• [TASK DESCRIPTION]: Copy each line of the records below that mentions the word "toList".

• [GIVEN DATA]:
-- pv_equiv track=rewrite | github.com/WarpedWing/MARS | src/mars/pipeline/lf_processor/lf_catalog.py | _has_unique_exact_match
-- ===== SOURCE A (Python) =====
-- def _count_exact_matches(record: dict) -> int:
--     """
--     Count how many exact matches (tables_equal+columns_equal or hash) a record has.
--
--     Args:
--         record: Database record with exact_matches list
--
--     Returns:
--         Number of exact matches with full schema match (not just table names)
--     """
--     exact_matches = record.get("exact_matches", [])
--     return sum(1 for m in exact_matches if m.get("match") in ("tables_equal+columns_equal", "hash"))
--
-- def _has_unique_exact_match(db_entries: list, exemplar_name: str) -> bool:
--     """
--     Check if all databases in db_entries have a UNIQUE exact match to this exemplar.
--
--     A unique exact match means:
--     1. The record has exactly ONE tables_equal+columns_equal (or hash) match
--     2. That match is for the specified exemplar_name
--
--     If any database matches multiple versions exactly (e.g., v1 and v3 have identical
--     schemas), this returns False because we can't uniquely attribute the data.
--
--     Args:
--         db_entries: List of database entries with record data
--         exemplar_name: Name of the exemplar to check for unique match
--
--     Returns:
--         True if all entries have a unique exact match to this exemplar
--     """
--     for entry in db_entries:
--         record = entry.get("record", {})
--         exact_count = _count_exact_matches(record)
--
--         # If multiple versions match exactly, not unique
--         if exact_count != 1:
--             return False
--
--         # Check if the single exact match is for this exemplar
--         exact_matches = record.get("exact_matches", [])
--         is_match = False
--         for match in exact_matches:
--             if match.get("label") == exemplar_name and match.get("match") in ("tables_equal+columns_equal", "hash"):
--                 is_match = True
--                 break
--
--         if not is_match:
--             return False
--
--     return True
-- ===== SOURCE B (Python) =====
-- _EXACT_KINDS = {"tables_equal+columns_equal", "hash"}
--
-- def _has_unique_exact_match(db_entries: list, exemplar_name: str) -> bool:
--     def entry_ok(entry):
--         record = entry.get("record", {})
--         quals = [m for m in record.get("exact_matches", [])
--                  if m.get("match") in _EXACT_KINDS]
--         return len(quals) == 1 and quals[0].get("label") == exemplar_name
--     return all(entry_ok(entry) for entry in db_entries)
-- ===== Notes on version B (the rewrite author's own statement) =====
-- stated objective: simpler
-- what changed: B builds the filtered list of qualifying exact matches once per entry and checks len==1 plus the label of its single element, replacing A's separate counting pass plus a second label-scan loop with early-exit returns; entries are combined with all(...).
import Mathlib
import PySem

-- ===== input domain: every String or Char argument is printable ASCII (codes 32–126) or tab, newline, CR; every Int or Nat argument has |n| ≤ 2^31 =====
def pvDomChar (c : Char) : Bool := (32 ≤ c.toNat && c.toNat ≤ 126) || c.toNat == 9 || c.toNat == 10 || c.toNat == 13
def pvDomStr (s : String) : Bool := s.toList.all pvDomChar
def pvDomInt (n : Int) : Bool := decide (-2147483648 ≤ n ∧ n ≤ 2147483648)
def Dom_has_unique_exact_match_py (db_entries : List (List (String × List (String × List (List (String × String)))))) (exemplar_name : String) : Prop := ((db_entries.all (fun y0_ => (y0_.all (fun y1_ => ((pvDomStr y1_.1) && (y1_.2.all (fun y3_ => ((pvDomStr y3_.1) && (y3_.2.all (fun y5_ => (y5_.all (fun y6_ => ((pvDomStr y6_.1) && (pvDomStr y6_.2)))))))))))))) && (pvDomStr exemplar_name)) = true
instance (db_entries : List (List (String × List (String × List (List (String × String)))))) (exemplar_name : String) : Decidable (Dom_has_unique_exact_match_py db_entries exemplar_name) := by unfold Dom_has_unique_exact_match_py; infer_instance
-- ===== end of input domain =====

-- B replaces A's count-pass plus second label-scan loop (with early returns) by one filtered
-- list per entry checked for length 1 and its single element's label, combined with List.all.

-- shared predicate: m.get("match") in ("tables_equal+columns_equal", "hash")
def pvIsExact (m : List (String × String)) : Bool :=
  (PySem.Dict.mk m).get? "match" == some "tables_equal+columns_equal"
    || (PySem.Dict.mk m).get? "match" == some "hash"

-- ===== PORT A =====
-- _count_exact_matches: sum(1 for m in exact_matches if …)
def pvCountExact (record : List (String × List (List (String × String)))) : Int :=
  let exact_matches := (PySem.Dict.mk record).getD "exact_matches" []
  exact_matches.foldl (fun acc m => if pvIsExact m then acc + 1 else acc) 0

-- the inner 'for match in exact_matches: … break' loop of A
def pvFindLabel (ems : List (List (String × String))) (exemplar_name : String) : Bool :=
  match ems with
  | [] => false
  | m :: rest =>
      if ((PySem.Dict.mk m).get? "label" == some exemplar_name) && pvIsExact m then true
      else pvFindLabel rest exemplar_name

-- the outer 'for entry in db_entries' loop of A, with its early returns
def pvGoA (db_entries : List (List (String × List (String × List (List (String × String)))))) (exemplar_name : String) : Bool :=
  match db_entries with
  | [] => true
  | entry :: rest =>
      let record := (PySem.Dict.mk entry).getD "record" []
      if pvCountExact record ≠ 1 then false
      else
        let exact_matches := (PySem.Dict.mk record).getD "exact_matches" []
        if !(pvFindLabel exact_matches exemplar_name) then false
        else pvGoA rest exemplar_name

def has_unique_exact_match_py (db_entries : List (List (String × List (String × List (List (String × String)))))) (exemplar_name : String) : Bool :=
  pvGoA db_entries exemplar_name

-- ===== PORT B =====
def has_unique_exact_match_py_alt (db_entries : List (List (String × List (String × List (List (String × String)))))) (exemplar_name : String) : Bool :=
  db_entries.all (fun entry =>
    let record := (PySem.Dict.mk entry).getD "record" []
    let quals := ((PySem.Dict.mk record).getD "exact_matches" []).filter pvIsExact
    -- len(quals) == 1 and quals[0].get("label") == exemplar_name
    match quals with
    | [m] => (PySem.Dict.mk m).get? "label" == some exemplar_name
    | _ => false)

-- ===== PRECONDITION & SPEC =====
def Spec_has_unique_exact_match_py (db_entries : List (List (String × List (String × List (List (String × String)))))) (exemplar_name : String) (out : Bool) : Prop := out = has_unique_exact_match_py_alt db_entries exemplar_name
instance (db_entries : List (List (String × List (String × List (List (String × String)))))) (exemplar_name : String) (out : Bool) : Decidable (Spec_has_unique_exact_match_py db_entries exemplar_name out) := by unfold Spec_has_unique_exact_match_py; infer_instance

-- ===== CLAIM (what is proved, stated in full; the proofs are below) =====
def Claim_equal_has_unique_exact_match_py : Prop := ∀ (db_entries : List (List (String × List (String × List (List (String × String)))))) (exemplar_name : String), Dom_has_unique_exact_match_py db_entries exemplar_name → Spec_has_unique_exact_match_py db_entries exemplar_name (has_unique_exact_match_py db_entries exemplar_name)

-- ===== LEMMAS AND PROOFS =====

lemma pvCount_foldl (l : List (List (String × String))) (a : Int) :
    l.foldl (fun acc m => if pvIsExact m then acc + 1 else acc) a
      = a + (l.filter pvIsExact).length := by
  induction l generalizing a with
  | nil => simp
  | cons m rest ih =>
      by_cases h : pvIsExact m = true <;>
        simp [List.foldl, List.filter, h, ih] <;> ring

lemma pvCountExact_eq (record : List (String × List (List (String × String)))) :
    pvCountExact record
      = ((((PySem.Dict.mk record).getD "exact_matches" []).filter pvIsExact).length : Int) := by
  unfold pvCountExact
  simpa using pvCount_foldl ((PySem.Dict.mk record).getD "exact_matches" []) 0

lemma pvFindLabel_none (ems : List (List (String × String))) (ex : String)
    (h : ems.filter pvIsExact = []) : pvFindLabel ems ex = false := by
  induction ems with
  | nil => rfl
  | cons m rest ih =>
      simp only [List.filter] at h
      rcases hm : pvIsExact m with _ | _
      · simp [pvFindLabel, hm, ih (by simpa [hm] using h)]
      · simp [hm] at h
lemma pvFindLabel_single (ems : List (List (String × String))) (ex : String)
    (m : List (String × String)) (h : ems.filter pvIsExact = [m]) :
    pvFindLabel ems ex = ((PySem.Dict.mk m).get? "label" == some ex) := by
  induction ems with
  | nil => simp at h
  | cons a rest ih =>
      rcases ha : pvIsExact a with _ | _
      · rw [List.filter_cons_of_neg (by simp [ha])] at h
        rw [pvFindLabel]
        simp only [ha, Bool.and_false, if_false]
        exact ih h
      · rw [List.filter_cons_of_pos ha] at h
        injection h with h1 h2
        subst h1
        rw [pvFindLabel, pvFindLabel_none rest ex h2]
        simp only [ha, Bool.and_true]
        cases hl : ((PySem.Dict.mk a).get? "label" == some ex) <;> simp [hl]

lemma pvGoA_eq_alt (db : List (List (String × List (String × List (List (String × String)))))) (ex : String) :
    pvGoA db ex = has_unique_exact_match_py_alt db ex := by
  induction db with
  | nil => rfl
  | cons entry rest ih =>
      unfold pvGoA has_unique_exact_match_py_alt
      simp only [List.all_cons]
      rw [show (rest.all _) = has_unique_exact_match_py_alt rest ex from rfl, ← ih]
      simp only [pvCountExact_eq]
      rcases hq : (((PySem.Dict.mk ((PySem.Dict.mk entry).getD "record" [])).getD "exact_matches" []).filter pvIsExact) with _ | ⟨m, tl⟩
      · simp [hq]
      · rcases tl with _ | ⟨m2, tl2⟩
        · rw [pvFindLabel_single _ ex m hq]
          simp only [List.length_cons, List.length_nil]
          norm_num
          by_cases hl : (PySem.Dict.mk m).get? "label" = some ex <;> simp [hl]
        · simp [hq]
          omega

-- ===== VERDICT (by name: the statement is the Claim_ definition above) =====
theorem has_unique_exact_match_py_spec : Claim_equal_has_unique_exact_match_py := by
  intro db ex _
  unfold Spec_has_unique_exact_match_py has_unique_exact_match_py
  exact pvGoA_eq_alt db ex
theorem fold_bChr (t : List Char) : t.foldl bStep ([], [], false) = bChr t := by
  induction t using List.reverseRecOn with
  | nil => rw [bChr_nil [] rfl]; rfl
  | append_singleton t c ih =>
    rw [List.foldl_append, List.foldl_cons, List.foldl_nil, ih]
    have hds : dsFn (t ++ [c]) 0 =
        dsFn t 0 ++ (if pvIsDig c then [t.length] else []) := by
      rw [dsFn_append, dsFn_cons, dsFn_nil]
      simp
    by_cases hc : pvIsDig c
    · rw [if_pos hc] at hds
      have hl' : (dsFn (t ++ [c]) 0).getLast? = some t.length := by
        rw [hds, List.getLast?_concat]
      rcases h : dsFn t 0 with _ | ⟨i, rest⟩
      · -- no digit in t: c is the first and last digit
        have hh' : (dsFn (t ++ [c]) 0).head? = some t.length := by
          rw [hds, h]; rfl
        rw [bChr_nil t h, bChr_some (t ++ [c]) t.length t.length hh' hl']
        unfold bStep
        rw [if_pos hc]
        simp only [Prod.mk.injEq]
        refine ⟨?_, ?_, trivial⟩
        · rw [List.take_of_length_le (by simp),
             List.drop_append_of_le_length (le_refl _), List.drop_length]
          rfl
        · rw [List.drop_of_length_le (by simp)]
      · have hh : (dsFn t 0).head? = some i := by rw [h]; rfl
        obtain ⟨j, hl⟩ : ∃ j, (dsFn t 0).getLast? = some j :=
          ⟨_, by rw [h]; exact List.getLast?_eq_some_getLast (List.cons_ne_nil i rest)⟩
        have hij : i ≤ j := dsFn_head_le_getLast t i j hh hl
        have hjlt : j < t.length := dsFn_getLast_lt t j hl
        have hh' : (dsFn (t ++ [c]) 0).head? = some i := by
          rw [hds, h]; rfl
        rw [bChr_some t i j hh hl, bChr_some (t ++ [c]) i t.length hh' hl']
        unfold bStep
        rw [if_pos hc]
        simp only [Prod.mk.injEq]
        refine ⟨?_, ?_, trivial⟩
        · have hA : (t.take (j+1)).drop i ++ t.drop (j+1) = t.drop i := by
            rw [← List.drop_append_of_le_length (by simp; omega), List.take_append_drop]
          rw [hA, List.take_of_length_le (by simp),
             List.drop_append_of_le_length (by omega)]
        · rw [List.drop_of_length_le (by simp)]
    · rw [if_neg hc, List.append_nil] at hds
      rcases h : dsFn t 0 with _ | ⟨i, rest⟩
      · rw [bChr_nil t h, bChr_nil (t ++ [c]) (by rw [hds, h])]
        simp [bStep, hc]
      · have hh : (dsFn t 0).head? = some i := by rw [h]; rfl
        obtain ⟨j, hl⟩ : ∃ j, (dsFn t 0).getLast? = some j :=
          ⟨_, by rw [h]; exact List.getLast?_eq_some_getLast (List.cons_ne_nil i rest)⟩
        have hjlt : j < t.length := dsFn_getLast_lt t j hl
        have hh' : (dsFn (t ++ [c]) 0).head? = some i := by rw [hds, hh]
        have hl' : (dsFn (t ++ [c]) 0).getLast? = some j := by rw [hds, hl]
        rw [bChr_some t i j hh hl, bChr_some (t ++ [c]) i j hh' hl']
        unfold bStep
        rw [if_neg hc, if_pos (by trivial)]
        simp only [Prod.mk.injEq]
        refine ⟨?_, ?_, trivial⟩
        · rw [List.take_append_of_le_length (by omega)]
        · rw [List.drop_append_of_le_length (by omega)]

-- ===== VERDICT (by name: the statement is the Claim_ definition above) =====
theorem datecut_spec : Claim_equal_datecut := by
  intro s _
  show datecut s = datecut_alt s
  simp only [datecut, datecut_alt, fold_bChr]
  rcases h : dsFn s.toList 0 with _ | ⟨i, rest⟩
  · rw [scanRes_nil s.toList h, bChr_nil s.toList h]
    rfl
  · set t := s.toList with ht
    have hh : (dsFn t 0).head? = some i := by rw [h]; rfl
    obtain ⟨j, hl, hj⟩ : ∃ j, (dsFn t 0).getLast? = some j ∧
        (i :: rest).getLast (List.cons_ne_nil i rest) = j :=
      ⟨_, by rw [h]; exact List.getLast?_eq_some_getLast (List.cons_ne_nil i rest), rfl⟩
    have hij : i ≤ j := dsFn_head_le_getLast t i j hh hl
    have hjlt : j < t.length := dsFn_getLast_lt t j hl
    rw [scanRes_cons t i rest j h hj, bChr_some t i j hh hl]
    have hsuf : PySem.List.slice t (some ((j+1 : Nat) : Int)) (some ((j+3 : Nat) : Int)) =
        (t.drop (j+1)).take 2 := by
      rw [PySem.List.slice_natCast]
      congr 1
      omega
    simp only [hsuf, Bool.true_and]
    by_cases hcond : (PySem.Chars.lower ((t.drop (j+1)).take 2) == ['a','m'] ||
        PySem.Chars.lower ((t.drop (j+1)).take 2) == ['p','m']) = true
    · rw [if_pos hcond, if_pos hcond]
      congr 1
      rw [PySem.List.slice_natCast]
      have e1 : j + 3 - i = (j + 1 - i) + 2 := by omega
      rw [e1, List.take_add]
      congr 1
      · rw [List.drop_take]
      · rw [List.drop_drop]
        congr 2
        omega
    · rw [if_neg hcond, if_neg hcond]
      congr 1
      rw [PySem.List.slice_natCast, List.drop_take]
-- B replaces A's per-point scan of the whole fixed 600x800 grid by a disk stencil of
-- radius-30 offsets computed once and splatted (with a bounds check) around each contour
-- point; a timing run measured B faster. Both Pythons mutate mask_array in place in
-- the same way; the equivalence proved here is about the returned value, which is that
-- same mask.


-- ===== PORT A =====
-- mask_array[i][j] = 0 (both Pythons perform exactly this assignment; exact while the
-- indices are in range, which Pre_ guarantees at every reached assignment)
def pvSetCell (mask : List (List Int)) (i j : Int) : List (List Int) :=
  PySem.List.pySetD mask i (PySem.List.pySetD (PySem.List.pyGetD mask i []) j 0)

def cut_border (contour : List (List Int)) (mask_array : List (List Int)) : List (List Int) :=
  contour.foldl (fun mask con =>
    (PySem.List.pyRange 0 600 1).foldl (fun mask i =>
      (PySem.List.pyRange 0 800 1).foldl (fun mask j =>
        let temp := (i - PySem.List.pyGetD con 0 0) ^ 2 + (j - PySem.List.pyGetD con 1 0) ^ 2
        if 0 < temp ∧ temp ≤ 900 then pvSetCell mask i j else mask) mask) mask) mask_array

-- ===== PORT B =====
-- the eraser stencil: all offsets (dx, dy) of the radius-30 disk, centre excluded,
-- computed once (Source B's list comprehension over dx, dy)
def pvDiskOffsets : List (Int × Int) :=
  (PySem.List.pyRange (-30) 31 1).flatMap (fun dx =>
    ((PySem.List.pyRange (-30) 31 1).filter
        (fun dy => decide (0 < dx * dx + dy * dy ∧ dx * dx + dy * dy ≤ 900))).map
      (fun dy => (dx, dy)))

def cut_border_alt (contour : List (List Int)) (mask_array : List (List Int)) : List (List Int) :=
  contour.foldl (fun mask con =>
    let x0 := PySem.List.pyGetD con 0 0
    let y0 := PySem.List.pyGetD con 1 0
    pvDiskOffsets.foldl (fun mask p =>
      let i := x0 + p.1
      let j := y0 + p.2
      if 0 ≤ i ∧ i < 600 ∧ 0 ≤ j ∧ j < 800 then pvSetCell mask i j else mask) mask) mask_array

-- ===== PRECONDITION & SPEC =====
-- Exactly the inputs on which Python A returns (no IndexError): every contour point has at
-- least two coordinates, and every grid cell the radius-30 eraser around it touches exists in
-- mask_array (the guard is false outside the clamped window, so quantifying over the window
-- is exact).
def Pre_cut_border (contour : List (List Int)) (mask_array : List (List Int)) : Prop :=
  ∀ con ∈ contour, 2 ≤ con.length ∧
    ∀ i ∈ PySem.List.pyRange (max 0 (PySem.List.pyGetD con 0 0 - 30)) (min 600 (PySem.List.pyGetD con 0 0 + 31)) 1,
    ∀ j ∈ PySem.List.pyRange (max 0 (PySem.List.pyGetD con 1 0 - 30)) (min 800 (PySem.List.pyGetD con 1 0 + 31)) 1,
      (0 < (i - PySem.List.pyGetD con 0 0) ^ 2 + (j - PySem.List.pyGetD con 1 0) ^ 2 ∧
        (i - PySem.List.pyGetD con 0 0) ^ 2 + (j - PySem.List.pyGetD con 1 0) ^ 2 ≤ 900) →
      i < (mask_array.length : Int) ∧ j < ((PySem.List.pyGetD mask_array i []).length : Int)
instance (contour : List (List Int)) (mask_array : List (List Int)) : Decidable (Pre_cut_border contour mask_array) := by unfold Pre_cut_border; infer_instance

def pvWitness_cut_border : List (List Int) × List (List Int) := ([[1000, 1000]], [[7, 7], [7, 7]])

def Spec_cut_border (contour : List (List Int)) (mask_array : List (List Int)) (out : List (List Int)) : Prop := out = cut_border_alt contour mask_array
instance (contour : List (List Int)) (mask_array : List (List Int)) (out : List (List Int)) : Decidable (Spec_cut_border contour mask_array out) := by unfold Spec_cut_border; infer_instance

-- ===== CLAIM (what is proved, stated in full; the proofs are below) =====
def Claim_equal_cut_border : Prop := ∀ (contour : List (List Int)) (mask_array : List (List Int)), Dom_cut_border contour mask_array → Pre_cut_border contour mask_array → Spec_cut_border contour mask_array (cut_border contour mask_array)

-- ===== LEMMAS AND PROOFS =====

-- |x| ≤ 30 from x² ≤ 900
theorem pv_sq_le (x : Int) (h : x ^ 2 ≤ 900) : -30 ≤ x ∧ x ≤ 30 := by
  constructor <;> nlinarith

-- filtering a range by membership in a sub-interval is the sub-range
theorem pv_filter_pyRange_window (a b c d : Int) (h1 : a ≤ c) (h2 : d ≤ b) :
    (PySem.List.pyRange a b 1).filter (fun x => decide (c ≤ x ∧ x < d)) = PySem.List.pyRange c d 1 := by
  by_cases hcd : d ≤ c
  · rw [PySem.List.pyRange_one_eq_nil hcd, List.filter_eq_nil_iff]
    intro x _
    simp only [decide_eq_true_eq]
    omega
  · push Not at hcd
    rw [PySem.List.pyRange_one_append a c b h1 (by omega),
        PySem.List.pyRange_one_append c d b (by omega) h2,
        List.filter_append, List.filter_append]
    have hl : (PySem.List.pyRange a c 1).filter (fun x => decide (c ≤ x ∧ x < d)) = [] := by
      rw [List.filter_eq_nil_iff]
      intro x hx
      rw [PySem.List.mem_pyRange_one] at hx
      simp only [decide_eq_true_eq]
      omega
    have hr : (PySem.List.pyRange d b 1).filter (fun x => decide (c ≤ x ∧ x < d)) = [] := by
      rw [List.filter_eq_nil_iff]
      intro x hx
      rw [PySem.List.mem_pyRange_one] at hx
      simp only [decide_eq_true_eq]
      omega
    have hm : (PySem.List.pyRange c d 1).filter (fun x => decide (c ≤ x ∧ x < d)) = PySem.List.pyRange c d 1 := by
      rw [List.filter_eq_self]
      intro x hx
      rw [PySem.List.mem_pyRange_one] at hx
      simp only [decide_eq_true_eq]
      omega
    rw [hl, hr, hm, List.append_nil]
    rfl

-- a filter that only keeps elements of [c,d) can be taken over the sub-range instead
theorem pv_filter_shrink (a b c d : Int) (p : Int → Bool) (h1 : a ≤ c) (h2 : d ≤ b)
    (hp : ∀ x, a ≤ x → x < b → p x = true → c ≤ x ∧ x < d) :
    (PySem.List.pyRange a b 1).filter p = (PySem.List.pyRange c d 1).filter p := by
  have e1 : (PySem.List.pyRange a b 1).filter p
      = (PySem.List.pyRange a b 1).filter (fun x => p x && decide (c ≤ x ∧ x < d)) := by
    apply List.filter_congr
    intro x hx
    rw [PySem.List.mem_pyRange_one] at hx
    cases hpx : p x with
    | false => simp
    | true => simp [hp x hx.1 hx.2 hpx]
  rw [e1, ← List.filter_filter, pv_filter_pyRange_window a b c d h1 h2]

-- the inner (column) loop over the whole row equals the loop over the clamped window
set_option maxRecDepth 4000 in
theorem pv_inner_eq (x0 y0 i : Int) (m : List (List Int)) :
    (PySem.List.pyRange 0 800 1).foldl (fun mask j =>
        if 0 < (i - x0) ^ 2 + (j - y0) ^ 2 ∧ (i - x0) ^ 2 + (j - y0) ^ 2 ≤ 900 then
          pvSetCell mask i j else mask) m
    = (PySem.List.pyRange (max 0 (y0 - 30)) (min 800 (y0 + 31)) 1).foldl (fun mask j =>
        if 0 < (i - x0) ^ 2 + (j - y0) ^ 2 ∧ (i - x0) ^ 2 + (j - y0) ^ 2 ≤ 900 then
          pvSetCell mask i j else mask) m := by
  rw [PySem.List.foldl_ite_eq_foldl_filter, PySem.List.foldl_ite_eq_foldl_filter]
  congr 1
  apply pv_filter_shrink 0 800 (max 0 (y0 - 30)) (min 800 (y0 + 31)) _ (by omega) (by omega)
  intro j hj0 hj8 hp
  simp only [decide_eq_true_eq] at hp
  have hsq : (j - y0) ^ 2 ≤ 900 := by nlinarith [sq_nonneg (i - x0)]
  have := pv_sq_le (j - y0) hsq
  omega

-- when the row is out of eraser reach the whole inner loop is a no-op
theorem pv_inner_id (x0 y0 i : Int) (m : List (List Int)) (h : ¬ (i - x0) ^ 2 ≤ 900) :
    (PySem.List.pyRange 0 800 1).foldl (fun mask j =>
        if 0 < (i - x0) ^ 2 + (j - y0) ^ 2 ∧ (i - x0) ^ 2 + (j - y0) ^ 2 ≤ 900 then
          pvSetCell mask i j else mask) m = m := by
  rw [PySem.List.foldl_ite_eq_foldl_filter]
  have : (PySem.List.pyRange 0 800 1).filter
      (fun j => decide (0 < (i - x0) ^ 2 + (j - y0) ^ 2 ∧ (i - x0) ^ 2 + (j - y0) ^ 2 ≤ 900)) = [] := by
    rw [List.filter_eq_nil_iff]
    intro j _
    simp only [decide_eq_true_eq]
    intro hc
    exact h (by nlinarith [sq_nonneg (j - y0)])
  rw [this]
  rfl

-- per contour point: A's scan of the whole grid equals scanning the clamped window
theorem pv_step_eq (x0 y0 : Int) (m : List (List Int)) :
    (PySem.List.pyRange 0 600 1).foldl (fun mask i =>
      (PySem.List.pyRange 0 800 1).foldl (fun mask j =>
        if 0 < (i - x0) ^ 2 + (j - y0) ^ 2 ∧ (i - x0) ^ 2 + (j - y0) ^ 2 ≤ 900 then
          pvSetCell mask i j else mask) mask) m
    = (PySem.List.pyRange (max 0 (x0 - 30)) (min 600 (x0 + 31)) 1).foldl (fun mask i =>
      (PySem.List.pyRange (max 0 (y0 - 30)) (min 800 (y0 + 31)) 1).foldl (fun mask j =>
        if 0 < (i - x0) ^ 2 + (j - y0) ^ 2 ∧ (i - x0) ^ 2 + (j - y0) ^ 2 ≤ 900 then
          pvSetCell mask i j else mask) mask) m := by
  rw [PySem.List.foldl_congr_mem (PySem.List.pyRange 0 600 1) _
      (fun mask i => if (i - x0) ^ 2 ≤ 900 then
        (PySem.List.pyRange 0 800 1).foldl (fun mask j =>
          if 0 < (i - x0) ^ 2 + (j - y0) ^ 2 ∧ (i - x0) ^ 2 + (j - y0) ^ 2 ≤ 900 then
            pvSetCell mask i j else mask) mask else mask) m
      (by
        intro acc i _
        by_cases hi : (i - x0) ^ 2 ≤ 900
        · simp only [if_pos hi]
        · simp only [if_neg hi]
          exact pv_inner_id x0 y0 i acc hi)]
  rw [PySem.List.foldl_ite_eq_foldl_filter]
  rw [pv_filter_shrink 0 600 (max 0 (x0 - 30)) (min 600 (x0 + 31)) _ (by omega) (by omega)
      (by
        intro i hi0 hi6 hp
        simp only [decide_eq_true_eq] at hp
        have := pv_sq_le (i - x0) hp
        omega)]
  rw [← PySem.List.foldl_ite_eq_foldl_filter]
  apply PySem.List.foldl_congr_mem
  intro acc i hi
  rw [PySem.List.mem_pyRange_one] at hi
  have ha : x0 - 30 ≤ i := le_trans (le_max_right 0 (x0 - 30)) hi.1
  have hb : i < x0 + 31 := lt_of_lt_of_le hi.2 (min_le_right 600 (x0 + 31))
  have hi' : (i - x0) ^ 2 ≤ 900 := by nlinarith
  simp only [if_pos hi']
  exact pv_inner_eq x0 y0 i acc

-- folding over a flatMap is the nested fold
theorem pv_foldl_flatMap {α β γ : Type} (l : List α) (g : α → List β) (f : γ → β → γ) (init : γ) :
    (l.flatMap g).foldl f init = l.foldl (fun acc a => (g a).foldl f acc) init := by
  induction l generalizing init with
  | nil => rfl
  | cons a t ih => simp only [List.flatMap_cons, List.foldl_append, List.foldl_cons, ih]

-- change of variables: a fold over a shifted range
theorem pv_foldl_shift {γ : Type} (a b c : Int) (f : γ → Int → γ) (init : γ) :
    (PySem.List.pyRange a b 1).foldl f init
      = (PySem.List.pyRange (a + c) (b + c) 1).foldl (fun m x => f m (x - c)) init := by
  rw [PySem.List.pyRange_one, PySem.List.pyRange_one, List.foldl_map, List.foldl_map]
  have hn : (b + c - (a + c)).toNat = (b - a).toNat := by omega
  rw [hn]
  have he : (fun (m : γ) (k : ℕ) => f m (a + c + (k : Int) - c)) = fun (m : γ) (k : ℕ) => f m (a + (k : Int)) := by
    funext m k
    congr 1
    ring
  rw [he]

• [OUTPUT BELOW]:
def pvDomStr (s : String) : Bool := s.toList.all pvDomChar
  rcases h : dsFn s.toList 0 with _ | ⟨i, rest⟩
  · rw [scanRes_nil s.toList h, bChr_nil s.toList h]
  · set t := s.toList with ht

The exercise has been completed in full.